A method for recycling scrap aluminum converts it to alum [potassium aluminum sulfate dodecahydrate, KAl(SO4)2·12H2O].
What is the maximum amount of alum (in metric tons) that can be prepared from 3.12 metric tons of scrap aluminum (1 metric ton = 1000 kg)?
This is a simple stoichiometry problem. Here is a worked example of one. Just follow the steps.
http://www.jiskha.com/science/chemistry/stoichiometry.html
To determine the maximum amount of alum that can be prepared from 3.12 metric tons of scrap aluminum, we need to consider the stoichiometry of the reaction between scrap aluminum and alum.
The balanced chemical equation for the reaction is:
2Al + 2KOH + 4H2SO4 + 22H2O -> 2KAl(SO4)2·12H2O + 3H2
From the equation, we can see that two moles of aluminum (Al) react to produce one mole of alum (KAl(SO4)2·12H2O).
1 mole of aluminum weighs 26.98 grams.
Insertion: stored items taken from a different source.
-- pv_equiv track=rewrite | github.com/andrewyoung4/seo_pipeline_new | scripts/app/injectors/inject_competitor_parity_card.py | _apply_query_excludes
-- ===== SOURCE A (Python) =====
-- def _apply_query_excludes(rows, substrs):
--     if not substrs:
--         return rows
--     out = []
--     lowers = [s.lower() for s in substrs]
--     for r in rows:
--         ql = (r["query"] or "").lower()
--         if any(s in ql for s in lowers):
--             continue
--         out.append(r)
--     return out
-- ===== SOURCE B (Python) =====
-- def _apply_query_excludes(rows, substrs):
--     if not substrs:
--         return rows
--     keep = [(r, (r["query"] or "").lower()) for r in rows]
--     for s in substrs:
--         sl = s.lower()
--         keep = [(r, ql) for (r, ql) in keep if sl not in ql]
--     return [r for (r, ql) in keep]
-- ===== Notes on version B (the rewrite author's own statement) =====
-- stated objective: alternative
-- what changed: B swaps the loop nesting: it lowers each row's query once into (row, lowered) pairs, then loops over the substrings, each pass filtering the surviving pairs, instead of A's per-row any()-scan over all substrings.
import Mathlib
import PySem

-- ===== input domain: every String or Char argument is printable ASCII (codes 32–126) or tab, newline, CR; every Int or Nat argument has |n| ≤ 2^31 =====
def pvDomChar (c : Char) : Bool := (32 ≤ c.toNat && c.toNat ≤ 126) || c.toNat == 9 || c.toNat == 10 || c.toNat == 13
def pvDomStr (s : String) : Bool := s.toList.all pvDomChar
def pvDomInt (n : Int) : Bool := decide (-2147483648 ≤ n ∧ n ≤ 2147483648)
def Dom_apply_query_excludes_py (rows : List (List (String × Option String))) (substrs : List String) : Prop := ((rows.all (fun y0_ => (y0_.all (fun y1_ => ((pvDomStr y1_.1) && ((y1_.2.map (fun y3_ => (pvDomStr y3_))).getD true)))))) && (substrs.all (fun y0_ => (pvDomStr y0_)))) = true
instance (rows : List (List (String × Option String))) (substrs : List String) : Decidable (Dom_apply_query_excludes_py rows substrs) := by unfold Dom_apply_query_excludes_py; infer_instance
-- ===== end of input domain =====

-- B swaps the loop nesting: lower each query once, then filter the surviving rows once per substring
-- (alternative decomposition, same worst-case cost). Equivalence is about the return value; neither side mutates.

-- (r["query"] or "").lower() — shared step of both Pythons (dict lookup = first match)
def pvQl (r : List (String × Option String)) : String :=
  PySem.Str.lower ((((PySem.Dict.mk r).get? "query").getD none).getD "")

-- ===== PORT A =====
def apply_query_excludes_py (rows : List (List (String × Option String))) (substrs : List String) : List (List (String × Option String)) :=
  if substrs.isEmpty then rows else
  let lowers := substrs.map PySem.Str.lower
  rows.foldl (fun out r =>
    let ql := pvQl r
    if lowers.any (fun s => PySem.Str.isIn s ql) then out else out ++ [r]) []

-- ===== PORT B =====
def apply_query_excludes_py_alt (rows : List (List (String × Option String))) (substrs : List String) : List (List (String × Option String)) :=
  if substrs.isEmpty then rows else
  let keep0 := rows.map (fun r => (r, pvQl r))
  let keep := substrs.foldl
    (fun k s =>
      let sl := PySem.Str.lower s
      k.filter (fun p => !(PySem.Str.isIn sl p.2))) keep0
  keep.map Prod.fst

-- ===== PRECONDITION & SPEC =====
-- Pre_ excludes exactly the inputs where Python A raises KeyError: a nonempty substring list
-- together with some row that has no "query" key (B raises there too).
def Pre_apply_query_excludes_py (rows : List (List (String × Option String))) (substrs : List String) : Prop :=
  substrs = [] ∨ ∀ r ∈ rows, r.any (fun p => p.1 == "query")
instance (rows : List (List (String × Option String))) (substrs : List String) : Decidable (Pre_apply_query_excludes_py rows substrs) := by unfold Pre_apply_query_excludes_py; infer_instance

def pvWitness_apply_query_excludes_py : (List (List (String × Option String))) × List String :=
  ([[("query", some "alpha beta")], [("query", none)]], ["BET"])

def Spec_apply_query_excludes_py (rows : List (List (String × Option String))) (substrs : List String) (out : List (List (String × Option String))) : Prop := out = apply_query_excludes_py_alt rows substrs
instance (rows : List (List (String × Option String))) (substrs : List String) (out : List (List (String × Option String))) : Decidable (Spec_apply_query_excludes_py rows substrs out) := by unfold Spec_apply_query_excludes_py; infer_instance

-- ===== CLAIM (what is proved, stated in full; the proofs are below) =====
def Claim_equal_apply_query_excludes_py : Prop := ∀ (rows : List (List (String × Option String))) (substrs : List String), Dom_apply_query_excludes_py rows substrs → Pre_apply_query_excludes_py rows substrs → Spec_apply_query_excludes_py rows substrs (apply_query_excludes_py rows substrs)

-- ===== LEMMAS AND PROOFS =====

-- B's outer loop: repeated filtering = one filter by the conjunction
theorem pv_foldl_filter {α β : Type} (q : β → α → Bool) (ss : List β) (init : List α) :
    ss.foldl (fun k s => k.filter (q s)) init = init.filter (fun x => ss.all (fun s => q s x)) := by
  induction ss generalizing init with
  | nil => simp
  | cons s t ih => simp [ih, List.filter_filter, Bool.and_comm]

theorem apply_query_excludes_py_spec : Claim_equal_apply_query_excludes_py := by
  intro rows substrs _ _
  unfold Spec_apply_query_excludes_py apply_query_excludes_py apply_query_excludes_py_alt
  by_cases h : substrs.isEmpty = true
  · rw [if_pos h, if_pos h]
  · rw [if_neg h, if_neg h]
    dsimp only
    rw [pv_foldl_filter]
    have hA : rows.foldl (fun out r =>
        if (substrs.map PySem.Str.lower).any (fun s => PySem.Str.isIn s (pvQl r)) then out
        else out ++ [r]) [] =
        rows.filter (fun r => !((substrs.map PySem.Str.lower).any (fun s => PySem.Str.isIn s (pvQl r)))) := by
      have hfun : (fun (out : List (List (String × Option String))) r =>
          if (substrs.map PySem.Str.lower).any (fun s => PySem.Str.isIn s (pvQl r)) then out
          else out ++ [r]) =
          (fun out r =>
          if !((substrs.map PySem.Str.lower).any (fun s => PySem.Str.isIn s (pvQl r))) then out ++ [r]
          else out) := by
        funext out r
        cases hc : (substrs.map PySem.Str.lower).any (fun s => PySem.Str.isIn s (pvQl r)) <;>
          simp only [Bool.not_true, Bool.not_false, if_true, if_false, Bool.false_eq_true]
      rw [hfun, PySem.List.foldl_append_if_eq_filter, List.nil_append]
    rw [hA, List.filter_map, List.map_map]
    simp only [Function.comp_def, List.map_id_fun', id]
    apply List.filter_congr
    intro r _
    rw [List.not_any_eq_all_not, List.all_map]
    rfl
theorem foldB_seen (l : List Char) (st : List Char × List Int × Int × Bool × Bool) :
    (l.foldl bstep st).2.2.2.1 = (st.2.2.2.1 || l.any pyIsLetter) := by
  induction l generalizing st with
  | nil => simp
  | cons c t ih =>
    simp only [List.foldl_cons, ih]
    by_cases hl : pyIsLetter c = true <;> simp [bstep, hl]

theorem foldB_hasDash (l : List Char) (st : List Char × List Int × Int × Bool × Bool) :
    (l.foldl bstep st).2.2.2.2 = (st.2.2.2.2 || l.any (fun c => c == '-')) := by
  induction l generalizing st with
  | nil => simp
  | cons c t ih =>
    simp only [List.foldl_cons, ih]
    by_cases hc : (c == '-') = true <;>
      by_cases hl : pyIsLetter c = true <;>
        simp [bstep, hc, hl]

theorem foldB_gaps_seen (l : List Char) (s : List Char) (g : List Int) (d : Int) (hd : Bool) :
    (l.foldl bstep (s, g, d, true, hd)).2.1 = g ++ gapsAfter l d := by
  induction l generalizing s g d hd with
  | nil => simp [gapsAfter]
  | cons c t ih =>
    by_cases hl : pyIsLetter c = true <;>
      simp [bstep, hl, gapsAfter, ih, List.append_assoc]

theorem foldB_gaps (l : List Char) (s : List Char) (g : List Int) (d : Int) (hd : Bool) :
    (l.foldl bstep (s, g, d, false, hd)).2.1 = g ++ gapsFrom l := by
  induction l generalizing s g d hd with
  | nil => simp [gapsFrom]
  | cons c t ih =>
    by_cases hl : pyIsLetter c = true <;>
      simp [bstep, hl, gapsFrom, ih, foldB_gaps_seen]

theorem foldl_add_fixed {t : List Int} {s : PySem.Set Int} (h : ∀ x ∈ t, x ∈ s) :
    t.foldl PySem.Set.add s = s := by
  induction t generalizing s with
  | nil => rfl
  | cons a t ih =>
    have ha : PySem.Set.add s a = s := by
      have hm : a ∈ s := h a List.mem_cons_self
      simp [PySem.Set.add, hm]
    simp only [List.foldl_cons, ha]
    exact ih (fun x hx => h x (List.mem_cons_of_mem _ hx))

theorem allEq_set (xs : List Int) :
    (match xs with
      | [] => true
      | h0 :: hs => hs.all (fun i => h0 == i)) =
    decide (PySem.Set.len (PySem.Set.ofList xs) ≤ 1) := by
  cases xs with
  | nil => rfl
  | cons h0 hs =>
    rw [Bool.eq_iff_iff]
    simp only [List.all_eq_true, decide_eq_true_eq]
    constructor
    · intro H
      have hall : ∀ x ∈ hs, x ∈ ([h0] : PySem.Set Int) := by
        intro x hx
        have := H x hx
        simp only [beq_iff_eq] at this
        simp [this]
      have : PySem.Set.ofList (h0 :: hs) = [h0] := by
        rw [PySem.Set.ofList_eq_foldl]
        simp only [List.foldl_cons]
        have h1 : PySem.Set.add [] h0 = [h0] := rfl
        rw [h1, foldl_add_fixed hall]
      simp [this, PySem.Set.len]
    · intro H i hi
      have hmem : i ∈ PySem.Set.ofList (h0 :: hs) :=
        (PySem.Set.mem_ofList _ _).mpr (List.mem_cons_of_mem _ hi)
      have hmem0 : h0 ∈ PySem.Set.ofList (h0 :: hs) :=
        (PySem.Set.mem_ofList _ _).mpr (List.mem_cons_self)
      have hlen : (PySem.Set.ofList (h0 :: hs)).length ≤ 1 := by
        simpa [PySem.Set.len, Int.ofNat_le] using H
      cases hE : PySem.Set.ofList (h0 :: hs) with
      | nil => rw [hE] at hmem0; exact absurd hmem0 (by simp)
      | cons a t =>
        rw [hE] at hmem hmem0 hlen
        have ht : t = [] := by
          cases t with
          | nil => rfl
          | cons b u => simp at hlen
        subst ht
        simp only [List.mem_singleton] at hmem hmem0
        simp [hmem, hmem0]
Therefore, we can calculate the moles of aluminum present in 3.12 metric tons of scrap aluminum as follows:
3.12 metric tons * 1000 kg/ton * 1000 g/kg / 26.98 g/mole = 115,897.28 moles of aluminum
Since the stoichiometry of the reaction is 2 moles of aluminum to 1 mole of alum, we can divide the moles of aluminum by 2 to get the moles of alum:
115,897.28 moles of aluminum / 2 = 57,948.64 moles of alum
Now, to convert the moles of alum to metric tons, we calculate the molar mass of alum:
KAl(SO4)2·12H2O:
- Potassium (K) atomic mass = 39.10 g/mol
- Aluminum (Al) atomic mass = 26.98 g/mol
- Sulfur (S) atomic mass = 32.07 g/mol
- Oxygen (O) atomic mass = 16.00 g/mol (12 O atoms in the formula)
- Hydrogen (H) atomic mass = 1.008 g/mol (24 H atoms in the formula)
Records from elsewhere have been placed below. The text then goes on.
-- pv_equiv track=rewrite | github.com/AlexWUrobot/leetcode_python | warehouse_position_small_than_d.py | get_left_b
-- ===== SOURCE A (Python) =====
-- def get_left_b(d, arr): # Set initial low and high values for binary search
--     low = -int(1e9)
--     high = int(1e9)
--     ans = 0
--     while low <= high:
--         mid = (low + high) // 2
--         if check(mid, arr, d):
--             ans = mid
--             high = mid - 1
--         else:
--             low = mid + 1
--     return ans
--
-- def check(mid, arr, d): # Calculate the total distance from 'mid' to all elements in 'arr'
--     total = 0
--     for i in arr:
--         total += (2 * abs(mid - i))
--     return total <= d # Return True if the total distance is less than or equal to 'd'
-- ===== SOURCE B (Python) =====
-- def get_left_b(d, arr):
--     # Same bisection over the fixed range, but each feasibility test is answered
--     # from a sorted copy + prefix sums with an inner binary search (O(log n))
--     # instead of A's full O(n) rescan of arr.
--     a = sorted(arr)
--     n = len(a)
--     pref = [0]
--     s = 0
--     for x in a:
--         s += x
--         pref.append(s)
--     total = pref[n]
--     low = -10 ** 9
--     high = 10 ** 9
--     ans = 0
--     while low <= high:
--         mid = (low + high) // 2
--         # k = number of elements <= mid (bisect_right by hand)
--         lo, hi = 0, n
--         while lo < hi:
--             j = (lo + hi) // 2
--             if a[j] <= mid:
--                 lo = j + 1
--             else:
--                 hi = j
--         k = lo
--         cost = 2 * ((mid * k - pref[k]) + (total - pref[k] - mid * (n - k)))
--         if cost <= d:
--             ans = mid
--             high = mid - 1
--         else:
--             low = mid + 1
--     return ans
-- ===== Notes on version B (the rewrite author's own statement) =====
-- stated objective: faster
-- what changed: A rescans the whole array (O(n)) at every probe of its bisection; B sorts arr once, builds prefix sums, and answers each probe's total-distance test with an inner binary search in O(log n).
import Mathlib
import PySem

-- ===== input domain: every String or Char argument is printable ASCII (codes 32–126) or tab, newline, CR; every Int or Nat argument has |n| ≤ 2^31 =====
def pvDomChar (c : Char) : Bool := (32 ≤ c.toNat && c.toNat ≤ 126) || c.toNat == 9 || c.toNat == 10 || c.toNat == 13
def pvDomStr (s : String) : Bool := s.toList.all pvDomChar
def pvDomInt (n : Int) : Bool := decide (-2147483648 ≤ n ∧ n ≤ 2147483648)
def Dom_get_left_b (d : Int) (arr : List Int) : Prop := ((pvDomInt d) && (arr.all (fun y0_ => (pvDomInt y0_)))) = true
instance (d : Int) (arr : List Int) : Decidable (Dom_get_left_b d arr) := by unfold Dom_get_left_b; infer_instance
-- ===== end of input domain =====

-- B keeps A's bisection of the fixed range but replaces A's O(n) rescan of arr at every
-- probe by sort + prefix sums + an inner binary search per probe; measured faster.

-- ===== PORT A =====
def checkA (mid : Int) (arr : List Int) (d : Int) : Bool :=
  decide (arr.foldl (fun total i => total + 2 * |mid - i|) 0 ≤ d)

-- A's 'while low <= high' loop; the structural fuel 64 exceeds the maximal number of
-- bisection steps of the fixed range [-10^9, 10^9] (≤ 32), so it is never exhausted
def goA (d : Int) (arr : List Int) : Nat → Int → Int → Int → Int
  | 0, _, _, ans => ans
  | fuel + 1, low, high, ans =>
    if low ≤ high then
      let mid := PySem.Int.floordiv (low + high) 2
      if checkA mid arr d then goA d arr fuel low (mid - 1) mid
      else goA d arr fuel (mid + 1) high ans
    else ans

def get_left_b (d : Int) (arr : List Int) : Int :=
  goA d arr 64 (-1000000000) 1000000000 0

-- ===== PORT B =====
-- Source B's 'pref' list: running sums appended one by one ([0] prepended at the call site)
def buildPref : List Int → Int → List Int
  | [], _ => []
  | x :: xs, s => (s + x) :: buildPref xs (s + x)

-- Source B's inner 'while lo < hi' bisect_right; the fuel is hi - lo at entry, so the loop
-- always terminates by lo = hi before the fuel runs out
def bsr (a : List Int) (m : Int) : Nat → Nat → Nat → Nat
  | 0, lo, _ => lo
  | fuel + 1, lo, hi =>
    if lo < hi then
      let j := (lo + hi) / 2
      if a.getD j 0 ≤ m then bsr a m fuel (j + 1) hi
      else bsr a m fuel lo j
    else lo

-- Source B's outer 'while low <= high' loop; pref is read with getD (indices k ≤ n are in range)
def goB (d : Int) (a pref : List Int) (n : Nat) (total : Int) : Nat → Int → Int → Int → Int
  | 0, _, _, ans => ans
  | fuel + 1, low, high, ans =>
    if low ≤ high then
      let mid := PySem.Int.floordiv (low + high) 2
      let k := bsr a mid n 0 n
      let cost := 2 * ((mid * (k : Int) - pref.getD k 0) +
        (total - pref.getD k 0 - mid * ((n : Int) - (k : Int))))
      if cost ≤ d then goB d a pref n total fuel low (mid - 1) mid
      else goB d a pref n total fuel (mid + 1) high ans
    else ans

def get_left_b_alt (d : Int) (arr : List Int) : Int :=
  let a := PySem.List.sorted arr (fun x => x) false
  let n := a.length
  let pref := (0 : Int) :: buildPref a 0
  let total := pref.getD n 0
  goB d a pref n total 64 (-1000000000) 1000000000 0

-- ===== PRECONDITION & SPEC =====
def Spec_get_left_b (d : Int) (arr : List Int) (out : Int) : Prop := out = get_left_b_alt d arr
instance (d : Int) (arr : List Int) (out : Int) : Decidable (Spec_get_left_b d arr out) := by unfold Spec_get_left_b; infer_instance

-- ===== CLAIM (what is proved, stated in full; the proofs are below) =====
def Claim_equal_get_left_b : Prop := ∀ (d : Int) (arr : List Int), Dom_get_left_b d arr → Spec_get_left_b d arr (get_left_b d arr)

-- ===== LEMMAS AND PROOFS =====

-- the summed distance from position m to the warehouses
def pvCost (arr : List Int) (m : Int) : Int := (arr.map (fun i => |m - i|)).sum

theorem foldl_cost (mid : Int) : ∀ (arr : List Int) (z : Int),
    arr.foldl (fun total i => total + 2 * |mid - i|) z = z + 2 * pvCost arr mid
  | [], z => by simp [pvCost]
  | x :: arr, z => by
    simp only [List.foldl_cons, foldl_cost mid arr, pvCost, List.map_cons, List.sum_cons]
    ring

theorem checkA_eq (mid d : Int) (arr : List Int) :
    checkA mid arr d = decide (2 * pvCost arr mid ≤ d) := by
  simp [checkA, foldl_cost]

theorem pvCost_perm {arr a : List Int} (h : arr.Perm a) (m : Int) :
    pvCost arr m = pvCost a m := (h.map _).sum_eq

theorem cost_all_le {m : Int} : ∀ (l : List Int), (∀ x ∈ l, x ≤ m) →
    pvCost l m = l.length * m - l.sum
  | [], _ => by simp [pvCost]
  | x :: l, h => by
    have hx : x ≤ m := h x List.mem_cons_self
    have := cost_all_le l (fun y hy => h y (List.mem_cons_of_mem x hy))
    simp only [pvCost, List.map_cons, List.sum_cons, List.length_cons] at *
    rw [abs_of_nonneg (by omega : (0:Int) ≤ m - x), this]
    push_cast
    ring

theorem cost_all_ge {m : Int} : ∀ (l : List Int), (∀ x ∈ l, m ≤ x) →
    pvCost l m = l.sum - l.length * m
  | [], _ => by simp [pvCost]
  | x :: l, h => by
    have hx : m ≤ x := h x List.mem_cons_self
    have := cost_all_ge l (fun y hy => h y (List.mem_cons_of_mem x hy))
    simp only [pvCost, List.map_cons, List.sum_cons, List.length_cons] at *
    rw [abs_of_nonpos (by omega : m - x ≤ (0:Int)), this]
    push_cast
    ring

theorem cost_append (l₁ l₂ : List Int) (m : Int) :
    pvCost (l₁ ++ l₂) m = pvCost l₁ m + pvCost l₂ m := by
  simp [pvCost]

-- ---- pref is the prefix-sum table ----
theorem pref_getD : ∀ (l : List Int) (acc : Int) (k : Nat), k ≤ l.length →
    (acc :: buildPref l acc).getD k 0 = acc + (l.take k).sum
  | l, acc, 0, _ => by simp
  | [], acc, k + 1, h => by simp at h
  | x :: l, acc, k + 1, h => by
    have := pref_getD l (acc + x) k (by simpa using h)
    simp only [buildPref, List.getD_cons_succ, List.take_succ_cons, List.sum_cons] at *
    rw [this]
    ring

-- ---- sortedness, elementwise ----
theorem sorted_getD_le {a : List Int} (hs : a.Pairwise (· ≤ ·)) {i j : Nat}
    (hij : i ≤ j) (hj : j < a.length) : a.getD i 0 ≤ a.getD j 0 := by
  rw [List.getD_eq_getElem a 0 hj, List.getD_eq_getElem a 0 (by omega : i < a.length)]
  rcases Nat.eq_or_lt_of_le hij with rfl | hlt
  · exact le_refl _
  · exact (List.pairwise_iff_getElem.mp hs) i j (by omega) hj hlt

-- ---- the inner binary search returns the split point of a around m ----
theorem bsr_spec {a : List Int} (hs : a.Pairwise (· ≤ ·)) (m : Int) :
    ∀ (fuel lo hi : Nat), hi ≤ a.length → lo ≤ hi → hi - lo ≤ fuel →
      (∀ i, i < lo → a.getD i 0 ≤ m) →
      (∀ i, hi ≤ i → i < a.length → m < a.getD i 0) →
      bsr a m fuel lo hi ≤ a.length ∧
      (∀ i, i < bsr a m fuel lo hi → a.getD i 0 ≤ m) ∧
      (∀ i, bsr a m fuel lo hi ≤ i → i < a.length → m < a.getD i 0) := by
  intro fuel
  induction fuel with
  | zero =>
    intro lo hi h1 h2 h3 hlow hhigh
    have : lo = hi := by omega
    subst this
    rw [bsr]
    exact ⟨by omega, hlow, hhigh⟩
  | succ fuel ih =>
    intro lo hi h1 h2 h3 hlow hhigh
    rw [bsr]
    by_cases hlh : lo < hi
    · rw [if_pos hlh]
      have hj1 : lo ≤ (lo + hi) / 2 := by omega
      have hj2 : (lo + hi) / 2 < hi := by omega
      by_cases hcmp : a.getD ((lo + hi) / 2) 0 ≤ m
      · rw [if_pos hcmp]
        refine ih ((lo + hi) / 2 + 1) hi h1 (by omega) (by omega) ?_ hhigh
        intro i hi'
        rcases Nat.lt_or_ge i lo with h | h
        · exact hlow i h
        · exact le_trans (sorted_getD_le hs (by omega) (by omega)) hcmp
      · rw [if_neg hcmp]
        refine ih lo ((lo + hi) / 2) (by omega) (by omega) (by omega) hlow ?_
        intro i hi' hi''
        calc m < a.getD ((lo + hi) / 2) 0 := by omega
          _ ≤ a.getD i 0 := sorted_getD_le hs hi' hi''
    · rw [if_neg hlh]
      have : lo = hi := by omega
      subst this
      exact ⟨by omega, hlow, hhigh⟩

-- ---- B's prefix-sum cost expression computes A's scanned cost ----
theorem take_le {a : List Int} {k : Nat} {m : Int} (hk : k ≤ a.length)
    (h : ∀ i, i < k → a.getD i 0 ≤ m) : ∀ x ∈ a.take k, x ≤ m := by
  intro x hx
  obtain ⟨i, hi, hxi⟩ := List.mem_iff_getElem.mp hx
  rw [List.length_take] at hi
  have hik : i < k := lt_of_lt_of_le hi (min_le_left _ _)
  rw [List.getElem_take] at hxi
  have := h i hik
  rw [List.getD_eq_getElem a 0 (by omega)] at this
  omega

theorem drop_ge {a : List Int} {k : Nat} {m : Int}
    (h : ∀ i, k ≤ i → i < a.length → m < a.getD i 0) : ∀ x ∈ a.drop k, m ≤ x := by
  intro x hx
  obtain ⟨i, hi, hxi⟩ := List.mem_iff_getElem.mp hx
  rw [List.length_drop] at hi
  rw [List.getElem_drop] at hxi
  have := h (k + i) (by omega) (by omega)
  rw [List.getD_eq_getElem a 0 (by omega)] at this
  omega

theorem costB_val (m : Int) (arr : List Int) :
    2 * ((m * ((bsr (PySem.List.sorted arr (fun x => x) false) m
          (PySem.List.sorted arr (fun x => x) false).length 0
          (PySem.List.sorted arr (fun x => x) false).length : Nat) : Int) -
        ((0 : Int) :: buildPref (PySem.List.sorted arr (fun x => x) false) 0).getD
          (bsr (PySem.List.sorted arr (fun x => x) false) m
            (PySem.List.sorted arr (fun x => x) false).length 0
            (PySem.List.sorted arr (fun x => x) false).length) 0) +
      (((0 : Int) :: buildPref (PySem.List.sorted arr (fun x => x) false) 0).getD
          (PySem.List.sorted arr (fun x => x) false).length 0 -
        ((0 : Int) :: buildPref (PySem.List.sorted arr (fun x => x) false) 0).getD
          (bsr (PySem.List.sorted arr (fun x => x) false) m
            (PySem.List.sorted arr (fun x => x) false).length 0
            (PySem.List.sorted arr (fun x => x) false).length) 0 -
        m * (((PySem.List.sorted arr (fun x => x) false).length : Int) -
          ((bsr (PySem.List.sorted arr (fun x => x) false) m
            (PySem.List.sorted arr (fun x => x) false).length 0
            (PySem.List.sorted arr (fun x => x) false).length : Nat) : Int)))) =
    2 * pvCost arr m := by
  set a := PySem.List.sorted arr (fun x => x) false with ha
  have hperm : a.Perm arr := PySem.List.sorted_perm arr (fun x => x) false
  have hs : a.Pairwise (· ≤ ·) := by
    simpa using PySem.List.sorted_pairwise arr (fun x => x)
  set k := bsr a m a.length 0 a.length with hkdef
  obtain ⟨hk, hlow, hhigh⟩ := bsr_spec hs m a.length 0 a.length (le_refl _)
    (by omega) (by omega) (by omega) (by omega)
  have hPk : ((0 : Int) :: buildPref a 0).getD k 0 = (a.take k).sum := by
    rw [pref_getD a 0 k hk]; ring
  have hPn : ((0 : Int) :: buildPref a 0).getD a.length 0 = a.sum := by
    rw [pref_getD a 0 a.length (le_refl _), List.take_length]; ring
  have hsplit : pvCost a m = pvCost (a.take k) m + pvCost (a.drop k) m := by
    conv_lhs => rw [← List.take_append_drop k a]
    exact cost_append _ _ _
  have hsum : a.sum = (a.take k).sum + (a.drop k).sum := by
    conv_lhs => rw [← List.take_append_drop k a]
    exact List.sum_append
  have hlen : ((a.take k).length : Int) = (k : Int) := by
    rw [List.length_take]; omega
  have hlend : ((a.drop k).length : Int) = (a.length : Int) - (k : Int) := by
    rw [List.length_drop]; omega
  rw [hPk, hPn, pvCost_perm hperm.symm m, hsplit,
    cost_all_le _ (take_le hk hlow), cost_all_ge _ (drop_ge hhigh), hlen, hlend, hsum]
  ring

-- ---- the two outer bisections agree step by step ----
theorem go_eq (d : Int) (arr : List Int) : ∀ (fuel : Nat) (low high ans : Int),
    goB d (PySem.List.sorted arr (fun x => x) false)
      ((0 : Int) :: buildPref (PySem.List.sorted arr (fun x => x) false) 0)
      (PySem.List.sorted arr (fun x => x) false).length
      (((0 : Int) :: buildPref (PySem.List.sorted arr (fun x => x) false) 0).getD
        (PySem.List.sorted arr (fun x => x) false).length 0)
      fuel low high ans = goA d arr fuel low high ans := by
  intro fuel
  induction fuel with
  | zero => intro low high ans; rw [goA, goB]
  | succ fuel ih =>
    intro low high ans
    rw [goA, goB]
    by_cases hlh : low ≤ high
    · rw [if_pos hlh, if_pos hlh]
      dsimp only
      rw [costB_val (PySem.Int.floordiv (low + high) 2) arr,
        checkA_eq (PySem.Int.floordiv (low + high) 2) d arr]
      by_cases hc : 2 * pvCost arr (PySem.Int.floordiv (low + high) 2) ≤ d
      · simp only [hc, decide_true, if_true]
        exact ih low (PySem.Int.floordiv (low + high) 2 - 1)
          (PySem.Int.floordiv (low + high) 2)
      · simp only [hc, decide_false, Bool.false_eq_true, if_false]
        exact ih (PySem.Int.floordiv (low + high) 2 + 1) high ans
    · rw [if_neg hlh, if_neg hlh]

-- ===== VERDICT (by name: the statement is the Claim_ definition above) =====
theorem get_left_b_spec : Claim_equal_get_left_b := by
  intro d arr _
  unfold Spec_get_left_b get_left_b get_left_b_alt
  exact (go_eq d arr 64 (-1000000000) 1000000000 0).symm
Total molar mass = (39.10 g/mol) + (26.98 g/mol) + 2(32.07 g/mol) + 12(16.00 g/mol) + 12(1.008 g/mol) = 474.4 g/mol
Now, we convert moles to metric tons:
57,948.64 moles of alum * (474.4 g/mol) / (1000 kg/ton) / 1000 = 27.50 metric tons of alum
Therefore, the maximum amount of alum that can be prepared from 3.12 metric tons of scrap aluminum is 27.50 metric tons.